Convert Word to HTML with JavaScript in React

In web page development, transforming Word documents into HTML allows content creators to leverage the familiar Word document editing for crafting web-ready content. This approach not only structures the content appropriately for web delivery but also streamlines content management processes. Furthermore, by harnessing the capabilities of React, developers can execute this transformation directly within the browser on the client side, thereby simplifying the development workflow and potentially reducing load times and server costs.

This article demonstrates how to use Spire.Doc for JavaScript to convert Word documents to HTML files within React applications.

Install Spire.Doc for JavaScript

To get started with converting Word documents to HTML in a React application, you can either download Spire.Doc for JavaScript from our website or install it via npm with the following command:

npm i spire.doc

After that, copy the "Spire.Doc.Base.js" and "Spire.Doc.Base.wasm" files into the public folder of your project.

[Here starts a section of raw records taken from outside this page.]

-- pv_equiv track=rewrite | github.com/sachinrai3503/code | Python/list_count_inversions_of_size_3.py | count_size_3_inversion_1
-- ===== SOURCE A (Python) =====
-- def get_greater_num_count_to_left(ip_list, length, from_index, num):
--     count = 0
--     for i in range(from_index, -1, -1):
--         if ip_list[i] > num:
--             count += 1
--     return count
--
-- def get_smaller_num_count_to_right(ip_list, length, from_index, num):
--     count = 0
--     for i in range(from_index, length, 1):
--         if ip_list[i] < num:
--             count += 1
--     return count
--
-- def count_size_3_inversion_1(ip_list):
--     count = 0
--     length = len(ip_list)
--     for i in range(length):
--         greater_count = get_greater_num_count_to_left(ip_list, length,
--                                                       i-1, ip_list[i])
--         smaller_count = get_smaller_num_count_to_right(ip_list, length,
--                                                        i+1, ip_list[i])
--         count += (greater_count*smaller_count)
--     return count
-- ===== SOURCE B (Python) =====
-- def count_size_3_inversion_1(ip_list):
--     # DP over length-2 decreasing subsequences: dp holds (value, number of
--     # earlier elements greater than value); each new element extends the
--     # length-2 counts of the greater values seen so far into triples.
--     total = 0
--     dp = []
--     for x in ip_list:
--         c = 0
--         for v, d in dp:
--             if v > x:
--                 c += 1
--                 total += d
--         dp.append((x, c))
--     return total
-- ===== Notes on version B (the rewrite author's own statement) =====
-- stated objective: alternative
-- what changed: B counts length-3 decreasing subsequences with a one-pass DP that stores, for each element seen, the count of greater earlier elements and extends those pair counts into triples, instead of A's per-middle-element product of a greater-left scan and a smaller-right scan.
import Mathlib
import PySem

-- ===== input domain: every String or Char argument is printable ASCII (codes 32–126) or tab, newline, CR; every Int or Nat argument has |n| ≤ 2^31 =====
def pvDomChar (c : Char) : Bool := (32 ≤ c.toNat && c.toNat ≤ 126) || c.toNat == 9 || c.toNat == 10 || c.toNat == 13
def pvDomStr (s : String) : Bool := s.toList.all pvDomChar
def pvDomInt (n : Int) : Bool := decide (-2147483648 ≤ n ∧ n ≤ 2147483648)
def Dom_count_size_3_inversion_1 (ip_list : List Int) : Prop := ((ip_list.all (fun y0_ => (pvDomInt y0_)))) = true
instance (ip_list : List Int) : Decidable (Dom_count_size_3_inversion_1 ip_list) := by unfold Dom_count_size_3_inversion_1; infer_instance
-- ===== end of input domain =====

-- B counts length-3 decreasing subsequences by a one-pass DP over decreasing-pair counts,
-- instead of A's per-middle-element product of a greater-left scan and a smaller-right scan.

-- ===== PORT A =====
-- ip_list[i] is only ever read at in-range indices here, so pyGetD with default 0 is exact.
def get_greater_num_count_to_left (ip_list : List Int) (_length : Int) (from_index : Int) (num : Int) : Int :=
  (PySem.List.pyRange from_index (-1) (-1)).foldl
    (fun count i => if PySem.List.pyGetD ip_list i 0 > num then count + 1 else count) 0

def get_smaller_num_count_to_right (ip_list : List Int) (length : Int) (from_index : Int) (num : Int) : Int :=
  (PySem.List.pyRange from_index length 1).foldl
    (fun count i => if PySem.List.pyGetD ip_list i 0 < num then count + 1 else count) 0

def count_size_3_inversion_1 (ip_list : List Int) : Int :=
  let length : Int := PySem.List.len ip_list
  (PySem.List.pyRange 0 length 1).foldl
    (fun count i =>
      let greater_count := get_greater_num_count_to_left ip_list length (i - 1) (PySem.List.pyGetD ip_list i 0)
      let smaller_count := get_smaller_num_count_to_right ip_list length (i + 1) (PySem.List.pyGetD ip_list i 0)
      count + greater_count * smaller_count) 0

-- ===== PORT B =====
-- state = (total, dp); dp is Source B's list of (value, count-of-greater-earlier-elements) pairs,
-- the inner loop threads (c, total) exactly as Source B's 'for v, d in dp' does
def count_size_3_inversion_1_alt (ip_list : List Int) : Int :=
  (ip_list.foldl
    (fun (st : Int × List (Int × Int)) x =>
      let s := st.2.foldl
        (fun (cs : Int × Int) vd => if vd.1 > x then (cs.1 + 1, cs.2 + vd.2) else cs) (0, st.1)
      (s.2, st.2 ++ [(x, s.1)]))
    (0, [])).1

-- ===== PRECONDITION & SPEC =====
def Spec_count_size_3_inversion_1 (ip_list : List Int) (out : Int) : Prop := out = count_size_3_inversion_1_alt ip_list
instance (ip_list : List Int) (out : Int) : Decidable (Spec_count_size_3_inversion_1 ip_list out) := by unfold Spec_count_size_3_inversion_1; infer_instance

-- ===== CLAIM (what is proved, stated in full; the proofs are below) =====
def Claim_equal_count_size_3_inversion_1 : Prop := ∀ (ip_list : List Int), Dom_count_size_3_inversion_1 ip_list → Spec_count_size_3_inversion_1 ip_list (count_size_3_inversion_1 ip_list)

-- ===== LEMMAS AND PROOFS =====

-- A's loop written as a sum over indices (proof-side abbreviation)
def pvSumA (xs : List Int) : Int :=
  ((List.range xs.length).map (fun k =>
      (((xs.take k).countP (fun a => xs.getD k 0 < a) : Nat) : Int)
        * (((xs.drop (k + 1)).countP (fun a => a < xs.getD k 0) : Nat) : Int))).sum

-- the dp list Source B maintains, described directly from the processed prefix
def pvDps (p : List Int) : List (Int × Int) :=
  (List.range p.length).map (fun j =>
    (p.getD j 0, (((p.take j).countP (fun a => p.getD j 0 < a) : Nat) : Int)))

-- counting over indices 0..k-1 equals countP over take k
theorem pv_countRange (xs : List Int) (q : Int → Bool) :
    ∀ k : Nat, k ≤ xs.length →
      (List.range k).countP (fun j => q (xs.getD j 0)) = (xs.take k).countP q := by
  intro k
  induction k with
  | zero => simp
  | succ k ih =>
    intro hk
    rw [List.range_succ, List.countP_append, List.take_add_one, List.countP_append, ih (by omega)]
    have hlt : k < xs.length := by omega
    simp [List.getD, hlt]

-- characterisation of A's left helper
theorem pv_greater_eq (xs : List Int) (L : Int) (k : Nat) (hk : k ≤ xs.length) (x : Int) :
    get_greater_num_count_to_left xs L ((k : Int) - 1) x
      = (((xs.take k).countP (fun a => x < a) : Nat) : Int) := by
  unfold get_greater_num_count_to_left
  rw [PySem.List.foldl_ite_add_one (fun i => PySem.List.pyGetD xs i 0 > x)]
  rw [PySem.List.pyRange_neg_one_eq_reverse]
  rw [List.countP_reverse, PySem.List.pyRange_one, List.countP_map]
  rw [show (-1 : Int) + 1 = 0 from by ring, show ((k : Int) - 1) + 1 = (k : Int) from by ring]
  rw [show ((k : Int) - 0).toNat = k from by omega]
  have hc : (List.range k).countP ((fun i => decide (PySem.List.pyGetD xs i 0 > x)) ∘ fun j => (0 : Int) + ↑j)
      = (List.range k).countP (fun j => decide (x < xs.getD j 0)) := by
    apply List.countP_congr
    intro j _
    simp [Function.comp, PySem.List.pyGetD_of_nonneg]
  rw [hc, pv_countRange xs (fun a => decide (x < a)) k hk]
  simp

-- characterisation of A's right helper
theorem pv_smaller_eq (xs : List Int) (k : Nat) (x : Int) :
    get_smaller_num_count_to_right xs (PySem.List.len xs) ((k : Int) + 1) x
      = (((xs.drop (k + 1)).countP (fun a => a < x) : Nat) : Int) := by
  unfold get_smaller_num_count_to_right
  rw [PySem.List.foldl_pyRange_pyGetD xs 0 (fun acc v => if v < x then acc + 1 else acc) 0
      (by positivity)]
  rw [PySem.List.foldl_ite_add_one (fun v => v < x)]
  have : ((k : Int) + 1).toNat = k + 1 := by omega
  rw [this]
  simp

-- A's whole loop equals pvSumA
theorem pv_A_sum (xs : List Int) : count_size_3_inversion_1 xs = pvSumA xs := by
  unfold count_size_3_inversion_1 pvSumA
  rw [PySem.List.foldl_add]
  rw [PySem.List.pyRange_one]
  have h0 : ((PySem.List.len xs) - 0).toNat = xs.length := by
    simp [PySem.List.len]
  rw [h0, List.map_map]
  rw [zero_add]
  congr 1
  apply List.map_congr_left
  intro k hk
  have hk' : k < xs.length := List.mem_range.mp hk
  simp only [Function.comp]
  rw [zero_add]
  have hx : PySem.List.pyGetD xs (k : Int) 0 = xs.getD k 0 := by
    rw [PySem.List.pyGetD_of_nonneg xs 0 (by positivity)]; simp
  rw [hx, pv_greater_eq xs (PySem.List.len xs) k (le_of_lt hk') (xs.getD k 0),
      pv_smaller_eq xs k (xs.getD k 0)]

-- dp list after one more element
theorem pv_dps_append (p : List Int) (x : Int) :
    pvDps (p ++ [x]) = pvDps p ++ [(x, ((p.countP (fun a => x < a) : Nat) : Int))] := by
  unfold pvDps
  rw [List.length_append, List.length_singleton, List.range_succ, List.map_append]
  congr 1
  · apply List.map_congr_left
    intro j hj
    have hj' : j < p.length := List.mem_range.mp hj
    rw [List.getD_append _ _ _ _ hj', List.take_append_of_le_length (by omega)]
  · rw [List.map_singleton]
    have hx : (p ++ [x]).getD p.length 0 = x := by
      simp [List.getD]
    rw [hx, List.take_append_of_le_length (le_refl _), List.take_length]

-- appending an element adds its extensions of earlier decreasing pairs
theorem pv_sumA_append (p : List Int) (x : Int) :
    pvSumA (p ++ [x])
      = pvSumA p + ((pvDps p).map (fun vd => if x < vd.1 then vd.2 else 0)).sum := by
  unfold pvSumA pvDps
  rw [List.length_append, List.length_singleton, List.range_succ, List.map_append, List.sum_append]
  have hlast : ((List.map (fun k =>
      ((((p ++ [x]).take k).countP (fun a => (p ++ [x]).getD k 0 < a) : Nat) : Int)
        * ((((p ++ [x]).drop (k + 1)).countP (fun a => a < (p ++ [x]).getD k 0) : Nat) : Int)) [p.length])).sum = 0 := by
    rw [List.map_singleton]
    have hd : (p ++ [x]).drop (p.length + 1) = [] := by
      apply List.drop_eq_nil_of_le
      simp
    rw [hd]
    simp
  rw [hlast, add_zero]
  have hmap : (List.range p.length).map (fun k =>
      ((((p ++ [x]).take k).countP (fun a => (p ++ [x]).getD k 0 < a) : Nat) : Int)
        * ((((p ++ [x]).drop (k + 1)).countP (fun a => a < (p ++ [x]).getD k 0) : Nat) : Int))
      = (List.range p.length).map (fun k =>
          (((p.take k).countP (fun a => p.getD k 0 < a) : Nat) : Int)
            * (((p.drop (k + 1)).countP (fun a => a < p.getD k 0) : Nat) : Int)
          + (if x < p.getD k 0 then (((p.take k).countP (fun a => p.getD k 0 < a) : Nat) : Int) else 0)) := by
    apply List.map_congr_left
    intro k hk
    have hk' : k < p.length := List.mem_range.mp hk
    rw [List.getD_append _ _ _ _ hk', List.take_append_of_le_length (by omega)]
    have hd : (p ++ [x]).drop (k + 1) = p.drop (k + 1) ++ [x] := by
      rw [List.drop_append_of_le_length (by omega)]
    rw [hd, List.countP_append]
    rw [List.countP_singleton]
    push_cast
    simp only [decide_eq_true_eq]
    split_ifs with h <;> ring
  rw [hmap, PySem.List.sum_map_add_int, List.map_map]
  simp only [Function.comp_def]

-- Source B's inner loop over the dp list, characterised
theorem pv_scan (x : Int) (l : List (Int × Int)) :
    ∀ c t : Int,
      l.foldl (fun (cs : Int × Int) vd => if vd.1 > x then (cs.1 + 1, cs.2 + vd.2) else cs) (c, t)
        = (c + ((l.countP (fun vd => x < vd.1) : Nat) : Int),
           t + ((l.map (fun vd => if x < vd.1 then vd.2 else 0)).sum)) := by
  induction l with
  | nil => intro c t; simp
  | cons hd tl ih =>
    intro c t
    rw [List.foldl_cons, List.countP_cons, List.map_cons, List.sum_cons]
    by_cases h : x < hd.1
    · rw [if_pos (show hd.1 > x from h), ih]
      simp only [h, decide_true, Prod.mk.injEq]
      refine ⟨by push_cast; ring, by simp only [if_true]; ring⟩
    · rw [if_neg (show ¬ hd.1 > x from h), ih]
      simp [h]

-- loop invariant for Source B's single pass: state = (answer so far, dp list of the prefix)
theorem pv_B_invariant (xs : List Int) :
    xs.foldl
      (fun (st : Int × List (Int × Int)) x =>
        let s := st.2.foldl
          (fun (cs : Int × Int) vd => if vd.1 > x then (cs.1 + 1, cs.2 + vd.2) else cs) (0, st.1)
        (s.2, st.2 ++ [(x, s.1)]))
      (0, []) = (pvSumA xs, pvDps xs) := by
  induction xs using List.reverseRecOn with
  | nil => simp [pvSumA, pvDps]
  | append_singleton p x ih =>
    rw [List.foldl_append, ih, List.foldl_cons, List.foldl_nil]
    simp only []
    rw [pv_scan]
    have hcnt : (pvDps p).countP (fun vd => x < vd.1) = p.countP (fun a => x < a) := by
      unfold pvDps
      rw [List.countP_map]
      have : (List.range p.length).countP ((fun vd => decide (x < vd.1)) ∘ fun j =>
          (p.getD j 0, (((p.take j).countP (fun a => p.getD j 0 < a) : Nat) : Int)))
          = (List.range p.length).countP (fun j => decide (x < p.getD j 0)) := by
        apply List.countP_congr
        intro j _
        simp [Function.comp]
      rw [this, pv_countRange p (fun a => decide (x < a)) p.length (le_refl _), List.take_length]
    rw [pv_sumA_append, pv_dps_append, hcnt]
    simp

-- ===== VERDICT (by name: the statement is the Claim_ definition above) =====
theorem count_size_3_inversion_1_spec : Claim_equal_count_size_3_inversion_1 := by
  intro ip_list _
  unfold Spec_count_size_3_inversion_1 count_size_3_inversion_1_alt
  rw [pv_B_invariant, pv_A_sum]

Additionally, include the required font files to ensure accurate and consistent text rendering.

For more details, refer to the documentation: How to Integrate Spire.Doc for JavaScript in a React Project

Convert Word Documents to HTML Using JavaScript

With Spire.Doc for JavaScript, you can load Word documents into the WASM environment using the Document.LoadFromFile() method and convert them to HTML files with the Document.SaveToFile() method. This approach converts Word documents into HTML format with CSS files and images separated from the main HTML file, allowing developers to easily customize the HTML page.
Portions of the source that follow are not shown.